[Items listed in a dataset]
-- pv_equiv track=rewrite | github.com/DevMatei/listenbrainz-wrapped | wrapped-fm.py | _select_lastfm_image
-- ===== SOURCE A (Python) =====
-- from typing import Dict, Iterable, List, Optional, Tuple
--
-- LASTFM_PLACEHOLDER_HASHES = {"2a96cbd8b46e442fc41c2b86b821562f"}
--
-- def _is_lastfm_placeholder(url: str) -> bool:
--     lowered = url.lower()
--     return any(placeholder in lowered for placeholder in LASTFM_PLACEHOLDER_HASHES)
--
-- def _select_lastfm_image(images: List[Dict]) -> Optional[str]:
--     if not images:
--         return None
--     size_order = {"mega": 6, "extralarge": 5, "large": 4, "medium": 3, "small": 2}
--     candidates: List[Tuple[int, str]] = []
--     for image in images:
--         url = image.get("#text", "")
--         if not url or _is_lastfm_placeholder(url):
--             continue
--         size_rank = size_order.get(image.get("size", "").lower(), 0)
--         candidates.append((size_rank, url))
--     if not candidates:
--         return None
--     candidates.sort(key=lambda item: item[0], reverse=True)
--     return candidates[0][1]
-- ===== SOURCE B (Python) =====
-- from typing import Dict, List, Optional
--
-- LASTFM_PLACEHOLDER_HASHES = {"2a96cbd8b46e442fc41c2b86b821562f"}
--
-- def _select_lastfm_image(images: List[Dict]) -> Optional[str]:
--     size_order = {"mega": 6, "extralarge": 5, "large": 4, "medium": 3, "small": 2}
--     best_rank = -1
--     best_url = None
--     for image in images:
--         url = image.get("#text", "")
--         if not url or any(h in url.lower() for h in LASTFM_PLACEHOLDER_HASHES):
--             continue
--         rank = size_order.get(image.get("size", "").lower(), 0)
--         if rank > best_rank:
--             best_rank = rank
--             best_url = url
--     return best_url
-- ===== Notes on version B (the rewrite author's own statement) =====
-- stated objective: simpler
-- what changed: Replaces the candidate-list build plus stable reverse sort with a single pass that tracks the best (rank, url) seen so far, using strict '>' to keep the first occurrence among equal ranks.
import Mathlib
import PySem

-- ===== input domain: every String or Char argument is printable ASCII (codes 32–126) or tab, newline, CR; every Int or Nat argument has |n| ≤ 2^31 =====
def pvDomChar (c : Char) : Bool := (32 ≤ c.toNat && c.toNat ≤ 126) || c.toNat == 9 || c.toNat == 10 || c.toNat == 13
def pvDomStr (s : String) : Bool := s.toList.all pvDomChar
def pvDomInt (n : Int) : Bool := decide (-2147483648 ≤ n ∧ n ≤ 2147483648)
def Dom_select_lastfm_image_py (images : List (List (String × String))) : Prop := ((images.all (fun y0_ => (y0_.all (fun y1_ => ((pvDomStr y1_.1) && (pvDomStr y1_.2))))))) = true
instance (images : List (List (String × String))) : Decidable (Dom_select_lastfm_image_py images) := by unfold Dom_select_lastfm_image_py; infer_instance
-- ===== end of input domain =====

-- B replaces A's candidate-list build + stable reverse sort with a single best-so-far pass (objective: simpler).

-- ===== PORT A =====
-- LASTFM_PLACEHOLDER_HASHES
def pvPlaceholderHashes : PySem.Set String := PySem.Set.ofList ["2a96cbd8b46e442fc41c2b86b821562f"]

-- _is_lastfm_placeholder
def pvIsLastfmPlaceholder (url : String) : Bool :=
  let lowered := PySem.Str.lower url
  pvPlaceholderHashes.any (fun placeholder => PySem.Str.isIn placeholder lowered)

def pvSizeOrder : PySem.Dict String Int :=
  PySem.Dict.ofList [("mega", 6), ("extralarge", 5), ("large", 4), ("medium", 3), ("small", 2)]

def select_lastfm_image_py (images : List (List (String × String))) : Option String :=
  if images = [] then none
  else
    let candidates : List (Int × String) :=
      images.foldl (fun acc image =>
        let url := (PySem.Dict.mk image).getD "#text" ""
        if url = "" || pvIsLastfmPlaceholder url then acc
        else
          let size_rank := pvSizeOrder.getD (PySem.Str.lower ((PySem.Dict.mk image).getD "size" "")) 0
          acc ++ [(size_rank, url)]) []
    if candidates = [] then none
    else ((PySem.List.sorted candidates (fun item => item.1) true).head?.map (fun item => item.2))

-- ===== PORT B =====
def select_lastfm_image_py_alt (images : List (List (String × String))) : Option String :=
  (images.foldl (fun (st : Int × Option String) image =>
      let url := (PySem.Dict.mk image).getD "#text" ""
      if url = "" || PySem.Str.isIn "2a96cbd8b46e442fc41c2b86b821562f" (PySem.Str.lower url) then st
      else
        let rank := pvSizeOrder.getD (PySem.Str.lower ((PySem.Dict.mk image).getD "size" "")) 0
        if st.1 < rank then (rank, some url) else st)
    (-1, none)).2

-- ===== PRECONDITION & SPEC =====
def Spec_select_lastfm_image_py (images : List (List (String × String))) (out : Option String) : Prop := out = select_lastfm_image_py_alt images
instance (images : List (List (String × String))) (out : Option String) : Decidable (Spec_select_lastfm_image_py images out) := by unfold Spec_select_lastfm_image_py; infer_instance

-- ===== CLAIM (what is proved, stated in full; the proofs are below) =====
def Claim_equal_select_lastfm_image_py : Prop := ∀ (images : List (List (String × String))), Dom_select_lastfm_image_py images → Spec_select_lastfm_image_py images (select_lastfm_image_py images)

-- ===== LEMMAS AND PROOFS =====

-- the shared per-image candidate: none if skipped, some (rank, url) otherwise
def pvCand (image : List (String × String)) : Option (Int × String) :=
  let url := (PySem.Dict.mk image).getD "#text" ""
  if url = "" || pvIsLastfmPlaceholder url then none
  else some (pvSizeOrder.getD (PySem.Str.lower ((PySem.Dict.mk image).getD "size" "")) 0, url)

lemma pv_placeholder_eq (url : String) :
    pvIsLastfmPlaceholder url = PySem.Str.isIn "2a96cbd8b46e442fc41c2b86b821562f" (PySem.Str.lower url) := by
  simp [pvIsLastfmPlaceholder, pvPlaceholderHashes, PySem.Set.ofList, PySem.Set.add, PySem.Set.empty, List.any]

lemma pv_sizeOrder_nonneg (k : String) : 0 ≤ pvSizeOrder.getD k 0 := by
  rw [PySem.Dict.getD_eq_get?_getD]
  cases h : pvSizeOrder.get? k with
  | none => simp
  | some v =>
    have hv := PySem.Dict.mem_items_of_get?_eq_some _ h
    have : v = 6 ∨ v = 5 ∨ v = 4 ∨ v = 3 ∨ v = 2 := by
      have : pvSizeOrder.items = [("mega", (6:Int)), ("extralarge", 5), ("large", 4), ("medium", 3), ("small", 2)] := by decide
      rw [this] at hv
      simp at hv
      rcases hv with ⟨_, h⟩ | ⟨_, h⟩ | ⟨_, h⟩ | ⟨_, h⟩ | ⟨_, h⟩ <;> simp [h]
    rcases this with h | h | h | h | h <;> simp [h]

lemma pv_candA (images : List (List (String × String))) (acc : List (Int × String)) :
    images.foldl (fun acc image =>
        let url := (PySem.Dict.mk image).getD "#text" ""
        if url = "" || pvIsLastfmPlaceholder url then acc
        else
          let size_rank := pvSizeOrder.getD (PySem.Str.lower ((PySem.Dict.mk image).getD "size" "")) 0
          acc ++ [(size_rank, url)]) acc
      = acc ++ images.filterMap pvCand := by
  induction images generalizing acc with
  | nil => simp
  | cons img rest ih =>
    simp only [List.foldl_cons, List.filterMap_cons]
    by_cases h : ((PySem.Dict.mk img).getD "#text" "" = "" || pvIsLastfmPlaceholder ((PySem.Dict.mk img).getD "#text" ""))
    · simp only [pvCand, h, if_pos]
      rw [ih]
      simp [pvCand]
    · rw [ih]
      simp [pvCand, h]

def pvBestStep (st : Int × Option String) (c : Int × String) : Int × Option String :=
  if st.1 < c.1 then (c.1, some c.2) else st

lemma pv_candB (images : List (List (String × String))) (st : Int × Option String) :
    images.foldl (fun (st : Int × Option String) image =>
        let url := (PySem.Dict.mk image).getD "#text" ""
        if url = "" || PySem.Str.isIn "2a96cbd8b46e442fc41c2b86b821562f" (PySem.Str.lower url) then st
        else
          let rank := pvSizeOrder.getD (PySem.Str.lower ((PySem.Dict.mk image).getD "size" "")) 0
          if st.1 < rank then (rank, some url) else st) st
      = (images.filterMap pvCand).foldl pvBestStep st := by
  induction images generalizing st with
  | nil => simp
  | cons img rest ih =>
    simp only [List.foldl_cons, List.filterMap_cons]
    rw [← pv_placeholder_eq]
    by_cases h : ((PySem.Dict.mk img).getD "#text" "" = "" || pvIsLastfmPlaceholder ((PySem.Dict.mk img).getD "#text" ""))
    · have hskip : pvCand img = none := by simp [pvCand, h]
      simp only [hskip, h, if_true]
      exact ih st
    · simp only [Bool.not_eq_true] at h
      have hkeep : pvCand img =
          some (pvSizeOrder.getD (PySem.Str.lower ((PySem.Dict.mk img).getD "size" "")) 0,
                (PySem.Dict.mk img).getD "#text" "") := by simp [pvCand, h]
      simp only [hkeep, h, Bool.false_eq_true, if_false, List.foldl_cons]
      rw [ih]
      simp [pvBestStep]

def pvInsStep (acc : List (Int × String)) (c : Int × String) : List (Int × String) :=
  PySem.List.insertBy (fun a b => decide ((fun item : Int × String => item.1) b < (fun item : Int × String => item.1) a)) c acc

lemma pv_head_insertBy (acc : List (Int × String)) (c : Int × String) :
    (pvInsStep acc c).head? = match acc.head? with
      | none => some c
      | some d => if d.1 < c.1 then some c else some d := by
  cases acc with
  | nil => simp [pvInsStep, PySem.List.insertBy]
  | cons d t =>
    by_cases h : d.1 < c.1 <;> simp [pvInsStep, PySem.List.insertBy, h]

lemma pv_main (cs : List (Int × String)) (acc : List (Int × String)) (st : Int × Option String)
    (hpos : ∀ c ∈ cs, 0 ≤ c.1)
    (hinv : st = match acc.head? with | none => ((-1 : Int), none) | some d => (d.1, some d.2)) :
    (cs.foldl pvBestStep st).2 = ((cs.foldl pvInsStep acc).head?).map (fun item => item.2) := by
  induction cs generalizing acc st with
  | nil =>
    subst hinv
    cases h : acc.head? <;> simp [h]
  | cons c rest ih =>
    simp only [List.foldl_cons]
    apply ih
    · intro x hx; exact hpos x (List.mem_cons_of_mem _ hx)
    · subst hinv
      rw [pv_head_insertBy]
      have hc : 0 ≤ c.1 := hpos c (List.mem_cons_self)
      cases h : acc.head? with
      | none => simp [pvBestStep, show (-1 : Int) < c.1 by omega]
      | some d =>
        by_cases hlt : d.1 < c.1 <;> simp [pvBestStep, hlt]

lemma pv_sorted_head (cs : List (Int × String)) (hpos : ∀ c ∈ cs, 0 ≤ c.1) :
    (cs.foldl pvBestStep (-1, none)).2
      = ((PySem.List.sorted cs (fun item => item.1) true).head?).map (fun item => item.2) := by
  rw [PySem.List.sorted_rev_eq_foldl_insertBy]
  exact pv_main cs [] (-1, none) hpos rfl

-- ===== VERDICT (by name: the statement is the Claim_ definition above) =====
theorem select_lastfm_image_py_spec : Claim_equal_select_lastfm_image_py := by
  intro images _
  unfold Spec_select_lastfm_image_py select_lastfm_image_py select_lastfm_image_py_alt
  rw [pv_candB, pv_sorted_head _ (by
    intro c hc
    rcases List.mem_filterMap.mp hc with ⟨img, _, hcand⟩
    have h0 := pv_sizeOrder_nonneg (PySem.Str.lower ((PySem.Dict.mk img).getD "size" ""))
    by_cases hb : ((PySem.Dict.mk img).getD "#text" "" = "" || pvIsLastfmPlaceholder ((PySem.Dict.mk img).getD "#text" ""))
    · simp [pvCand, hb] at hcand
    · simp [pvCand, hb] at hcand
      rcases hcand with ⟨h1, h2⟩
      omega)]
  by_cases himg : images = []
  · simp [himg, PySem.List.sorted_eq_nil_iff]
  · simp only [himg, if_false]
    rw [pv_candA]
    simp only [List.nil_append]
    by_cases hcs : images.filterMap pvCand = []
    · simp [hcs, PySem.List.sorted]
    · simp [hcs]
-- pv_equiv track=rewrite | github.com/vitali87/code-graph-rag | benchmarks/bench_find_ending_with_fix.py | generate_realistic_registry
-- ===== SOURCE A (Python) =====
-- def generate_realistic_registry(count: int) -> tuple[list[str], list[str]]:
--     modules = ["codebase_rag", "utils", "parsers", "services", "tools", "models"]
--     submodules = ["core", "api", "handlers", "helpers", "base", "factory"]
--     classes = ["Handler", "Manager", "Factory", "Builder", "Processor", "Resolver",
--                "Analyzer", "Extractor", "Generator", "Validator"]
--     methods = ["process", "handle", "create", "build", "resolve", "validate",
--                "execute", "parse", "extract", "transform", "analyze", "generate",
--                "find", "get", "set", "update", "delete", "check"]
--
--     qualified_names = []
--     for i in range(count):
--         mod = modules[i % len(modules)]
--         sub = submodules[(i // len(modules)) % len(submodules)]
--         cls = classes[(i // (len(modules) * len(submodules))) % len(classes)]
--         meth = methods[(i // (len(modules) * len(submodules) * len(classes))) % len(methods)]
--         qualified_names.append(f"{mod}.{sub}.{cls}.method_{i}.{meth}")
--
--     lookup_suffixes = methods + [f"method_{i}" for i in range(0, count, count // 20)]
--     return qualified_names, lookup_suffixes
-- ===== SOURCE B (Python) =====
-- def generate_realistic_registry(count: int) -> tuple[list[str], list[str]]:
--     modules = ["codebase_rag", "utils", "parsers", "services", "tools", "models"]
--     submodules = ["core", "api", "handlers", "helpers", "base", "factory"]
--     classes = ["Handler", "Manager", "Factory", "Builder", "Processor", "Resolver",
--                "Analyzer", "Extractor", "Generator", "Validator"]
--     methods = ["process", "handle", "create", "build", "resolve", "validate",
--                "execute", "parse", "extract", "transform", "analyze", "generate",
--                "find", "get", "set", "update", "delete", "check"]
--
--     # One full period of the (mod, sub, cls, meth) cycle, modules varying fastest.
--     period = [(f"{mod}.{sub}.{cls}", meth)
--               for meth in methods
--               for cls in classes
--               for sub in submodules
--               for mod in modules]
--
--     qualified_names = [f"{period[i % len(period)][0]}.method_{i}.{period[i % len(period)][1]}"
--                        for i in range(count)]
--
--     lookup_suffixes = methods + [f"method_{i}" for i in range(0, count, count // 20)]
--     return qualified_names, lookup_suffixes
-- ===== Notes on version B (the rewrite author's own statement) =====
-- stated objective: alternative
-- what changed: B precomputes the full 6480-entry cartesian period of (module, submodule, class, method) name combinations once and looks each item up with a single i % 6480 index, replacing A's four per-index div/mod computations; the suffix line is unchanged.
import Mathlib
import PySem

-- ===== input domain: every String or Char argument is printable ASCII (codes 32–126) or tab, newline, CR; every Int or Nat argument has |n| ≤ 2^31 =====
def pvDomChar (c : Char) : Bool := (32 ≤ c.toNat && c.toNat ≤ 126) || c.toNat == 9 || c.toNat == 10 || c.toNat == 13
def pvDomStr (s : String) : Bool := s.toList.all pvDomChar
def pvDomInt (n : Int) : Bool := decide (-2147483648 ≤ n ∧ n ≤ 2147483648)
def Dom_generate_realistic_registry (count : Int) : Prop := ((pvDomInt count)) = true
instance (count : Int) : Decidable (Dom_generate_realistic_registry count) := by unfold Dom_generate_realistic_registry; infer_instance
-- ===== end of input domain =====

set_option maxRecDepth 10000


-- B replaces A's per-index div/mod arithmetic over four name lists by a precomputed
-- cartesian period table indexed by a single modulo (objective: alternative decomposition).

-- ===== PORT A =====
-- shared name-list constants (defined inside the Python function; hoisted as constants)
def pvModules : List String := ["codebase_rag", "utils", "parsers", "services", "tools", "models"]
def pvSubmodules : List String := ["core", "api", "handlers", "helpers", "base", "factory"]
def pvClasses : List String := ["Handler", "Manager", "Factory", "Builder", "Processor", "Resolver",
  "Analyzer", "Extractor", "Generator", "Validator"]
def pvMethods : List String := ["process", "handle", "create", "build", "resolve", "validate",
  "execute", "parse", "extract", "transform", "analyze", "generate",
  "find", "get", "set", "update", "delete", "check"]

def generate_realistic_registry (count : Int) : List String × List String :=
  let qualified_names := (PySem.List.pyRange 0 count 1).foldl (fun acc i =>
    let mod := PySem.List.pyGetD pvModules (PySem.Int.mod i (pvModules.length : Int)) ""
    let sub := PySem.List.pyGetD pvSubmodules
      (PySem.Int.mod (PySem.Int.floordiv i (pvModules.length : Int)) (pvSubmodules.length : Int)) ""
    let cls := PySem.List.pyGetD pvClasses
      (PySem.Int.mod (PySem.Int.floordiv i ((pvModules.length * pvSubmodules.length : Nat) : Int))
        (pvClasses.length : Int)) ""
    let meth := PySem.List.pyGetD pvMethods
      (PySem.Int.mod
        (PySem.Int.floordiv i ((pvModules.length * pvSubmodules.length * pvClasses.length : Nat) : Int))
        (pvMethods.length : Int)) ""
    acc ++ [mod ++ "." ++ sub ++ "." ++ cls ++ ".method_" ++ PySem.Int.toStr i ++ "." ++ meth]) []
  let lookup_suffixes := pvMethods ++
    (PySem.List.pyRange 0 count (PySem.Int.floordiv count 20)).map
      (fun i => "method_" ++ PySem.Int.toStr i)
  (qualified_names, lookup_suffixes)

-- ===== PORT B =====
-- one full period of the (mod, sub, cls, meth) cycle, modules varying fastest
def pvPeriod : List (String × String) :=
  pvMethods.flatMap (fun meth =>
    pvClasses.flatMap (fun cls =>
      pvSubmodules.flatMap (fun sub =>
        pvModules.map (fun mod => (mod ++ "." ++ sub ++ "." ++ cls, meth)))))

def generate_realistic_registry_alt (count : Int) : List String × List String :=
  let qualified_names := (PySem.List.pyRange 0 count 1).map (fun i =>
    let pm := PySem.List.pyGetD pvPeriod (PySem.Int.mod i (pvPeriod.length : Int)) ("", "")
    pm.1 ++ ".method_" ++ PySem.Int.toStr i ++ "." ++ pm.2)
  let lookup_suffixes := pvMethods ++
    (PySem.List.pyRange 0 count (PySem.Int.floordiv count 20)).map
      (fun i => "method_" ++ PySem.Int.toStr i)
  (qualified_names, lookup_suffixes)

-- ===== PRECONDITION & SPEC =====
-- Pre_ excludes 0 ≤ count ≤ 19, on which A (and B) raise ValueError: range(0, count, count//20) has step 0.
def Pre_generate_realistic_registry (count : Int) : Prop := count < 0 ∨ 20 ≤ count
instance (count : Int) : Decidable (Pre_generate_realistic_registry count) := by
  unfold Pre_generate_realistic_registry; infer_instance

def pvWitness_generate_realistic_registry : Int := 20

def Spec_generate_realistic_registry (count : Int) (out : List String × List String) : Prop :=
  out = generate_realistic_registry_alt count
instance (count : Int) (out : List String × List String) :
    Decidable (Spec_generate_realistic_registry count out) := by
  unfold Spec_generate_realistic_registry; infer_instance

-- ===== CLAIM (what is proved, stated in full; the proofs are below) =====
def Claim_equal_generate_realistic_registry : Prop :=
  ∀ (count : Int), Dom_generate_realistic_registry count →
    Pre_generate_realistic_registry count →
    Spec_generate_realistic_registry count (generate_realistic_registry count)

-- ===== LEMMAS AND PROOFS =====

theorem pv_flatMap_get? {α β : Type} (d : α) (f : α → List β) (k : Nat)
    (hk : ∀ a, (f a).length = k) :
    ∀ (xs : List α) (q r : Nat), r < k → q < xs.length →
      (xs.flatMap f)[q * k + r]? = (f (xs.getD q d))[r]? := by
  intro xs
  induction xs with
  | nil => intro q r _ hq; simp at hq
  | cons a xs ih =>
    intro q r hr hq
    cases q with
    | zero =>
      rw [List.flatMap_cons, List.getElem?_append_left (by rw [hk]; simpa using hr)]
      simp
    | succ q =>
      have harith : (q + 1) * k + r = k + (q * k + r) := by ring
      rw [List.flatMap_cons, harith,
        List.getElem?_append_right (by rw [hk]; omega)]
      rw [hk]
      have : k + (q * k + r) - k = q * k + r := by omega
      rw [this]
      have := ih q r hr (by simpa using hq)
      simpa using this

theorem pv_len_inner1 : ∀ meth : String,
    (pvClasses.flatMap (fun cls =>
      pvSubmodules.flatMap (fun sub =>
        pvModules.map (fun mod => (mod ++ "." ++ sub ++ "." ++ cls, meth))))).length = 360 := by
  intro meth
  simp [pvClasses, pvSubmodules, pvModules]

theorem pv_len_inner2 : ∀ (meth cls : String),
    (pvSubmodules.flatMap (fun sub =>
      pvModules.map (fun mod => (mod ++ "." ++ sub ++ "." ++ cls, meth)))).length = 36 := by
  intro meth cls
  simp [pvSubmodules, pvModules]

theorem pv_len_inner3 : ∀ (meth cls sub : String),
    (pvModules.map (fun mod => (mod ++ "." ++ sub ++ "." ++ cls, meth))).length = 6 := by
  intro meth cls sub
  simp [pvModules]

theorem pv_len_modules : pvModules.length = 6 := rfl
theorem pv_len_submodules : pvSubmodules.length = 6 := rfl
theorem pv_len_classes : pvClasses.length = 10 := rfl
theorem pv_len_methods : pvMethods.length = 18 := rfl

theorem pvPeriod_get' (m c s mo : Nat) (hm : m < 18) (hc : c < 10) (hs : s < 6) (hmo : mo < 6) :
    pvPeriod[m * 360 + (c * 36 + (s * 6 + mo))]? = some
      (pvModules.getD mo "" ++ "." ++ pvSubmodules.getD s "" ++ "." ++
        pvClasses.getD c "", pvMethods.getD m "") := by
  rw [pvPeriod]
  rw [pv_flatMap_get? "" _ 360 pv_len_inner1 pvMethods m (c * 36 + (s * 6 + mo))
    (by omega) (by rw [pv_len_methods]; omega)]
  rw [pv_flatMap_get? "" _ 36 (pv_len_inner2 _) pvClasses c (s * 6 + mo)
    (by omega) (by rw [pv_len_classes]; omega)]
  rw [pv_flatMap_get? "" _ 6 (pv_len_inner3 _ _) pvSubmodules s mo
    (by omega) (by rw [pv_len_submodules]; omega)]
  rw [List.getElem?_map]
  have hmo' : mo < pvModules.length := by rw [pv_len_modules]; omega
  rw [List.getElem?_eq_getElem hmo']
  rw [show pvModules.getD mo "" = pvModules[mo] from List.getD_eq_getElem _ _ hmo']
  rfl

theorem pvPeriod_get (j : Nat) (hj : j < 6480) :
    pvPeriod[j]? = some
      (pvModules.getD (j % 6) "" ++ "." ++ pvSubmodules.getD (j / 6 % 6) "" ++ "." ++
        pvClasses.getD (j / 36 % 10) "", pvMethods.getD (j / 360) "") := by
  have h := pvPeriod_get' (j / 360) (j / 36 % 10) (j / 6 % 6) (j % 6)
    (by omega) (by omega) (by omega) (by omega)
  rw [show j / 360 * 360 + (j / 36 % 10 * 36 + (j / 6 % 6 * 6 + j % 6)) = j from by omega] at h
  rw [h]

set_option maxRecDepth 100000 in
theorem pvPeriod_length : pvPeriod.length = 6480 := by decide

-- ===== VERDICT (by name: the statement is the Claim_ definition above) =====
theorem generate_realistic_registry_spec : Claim_equal_generate_realistic_registry := by
  intro count _ _
  unfold Spec_generate_realistic_registry
  unfold generate_realistic_registry generate_realistic_registry_alt
  simp only []
  refine Prod.ext ?_ rfl
  rw [PySem.List.foldl_append_singleton_eq_map, List.nil_append]
  apply List.map_congr_left
  intro i hi
  have hmem := (PySem.List.mem_pyRange_one).mp hi
  obtain ⟨h0, _⟩ := hmem
  lift i to Nat using h0 with n
  simp only [PySem.Int.mod_natCast, PySem.Int.floordiv_natCast, PySem.List.pyGetD_natCast,
    pvPeriod_length, pv_len_modules, pv_len_submodules, pv_len_classes, pv_len_methods]
  norm_num
  have hj : n % 6480 < 6480 := Nat.mod_lt _ (by norm_num)
  rw [pvPeriod_get _ hj]
  rw [show n % 6480 % 6 = n % 6 by omega,
      show n % 6480 / 6 % 6 = n / 6 % 6 by omega,
      show n % 6480 / 36 % 10 = n / 36 % 10 by omega,
      show n % 6480 / 360 = n / 360 % 18 by omega]
  simp only [Option.getD_some, List.getD_eq_getElem?_getD]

- _TRY IT_
Go through the records above and return each line in which the word "rcases" occurs.

- _RESULT OF THE TASK_
      rcases hv with ⟨_, h⟩ | ⟨_, h⟩ | ⟨_, h⟩ | ⟨_, h⟩ | ⟨_, h⟩ <;> simp [h]
    rcases this with h | h | h | h | h <;> simp [h]
    rcases List.mem_filterMap.mp hc with ⟨img, _, hcand⟩
      rcases hcand with ⟨h1, h2⟩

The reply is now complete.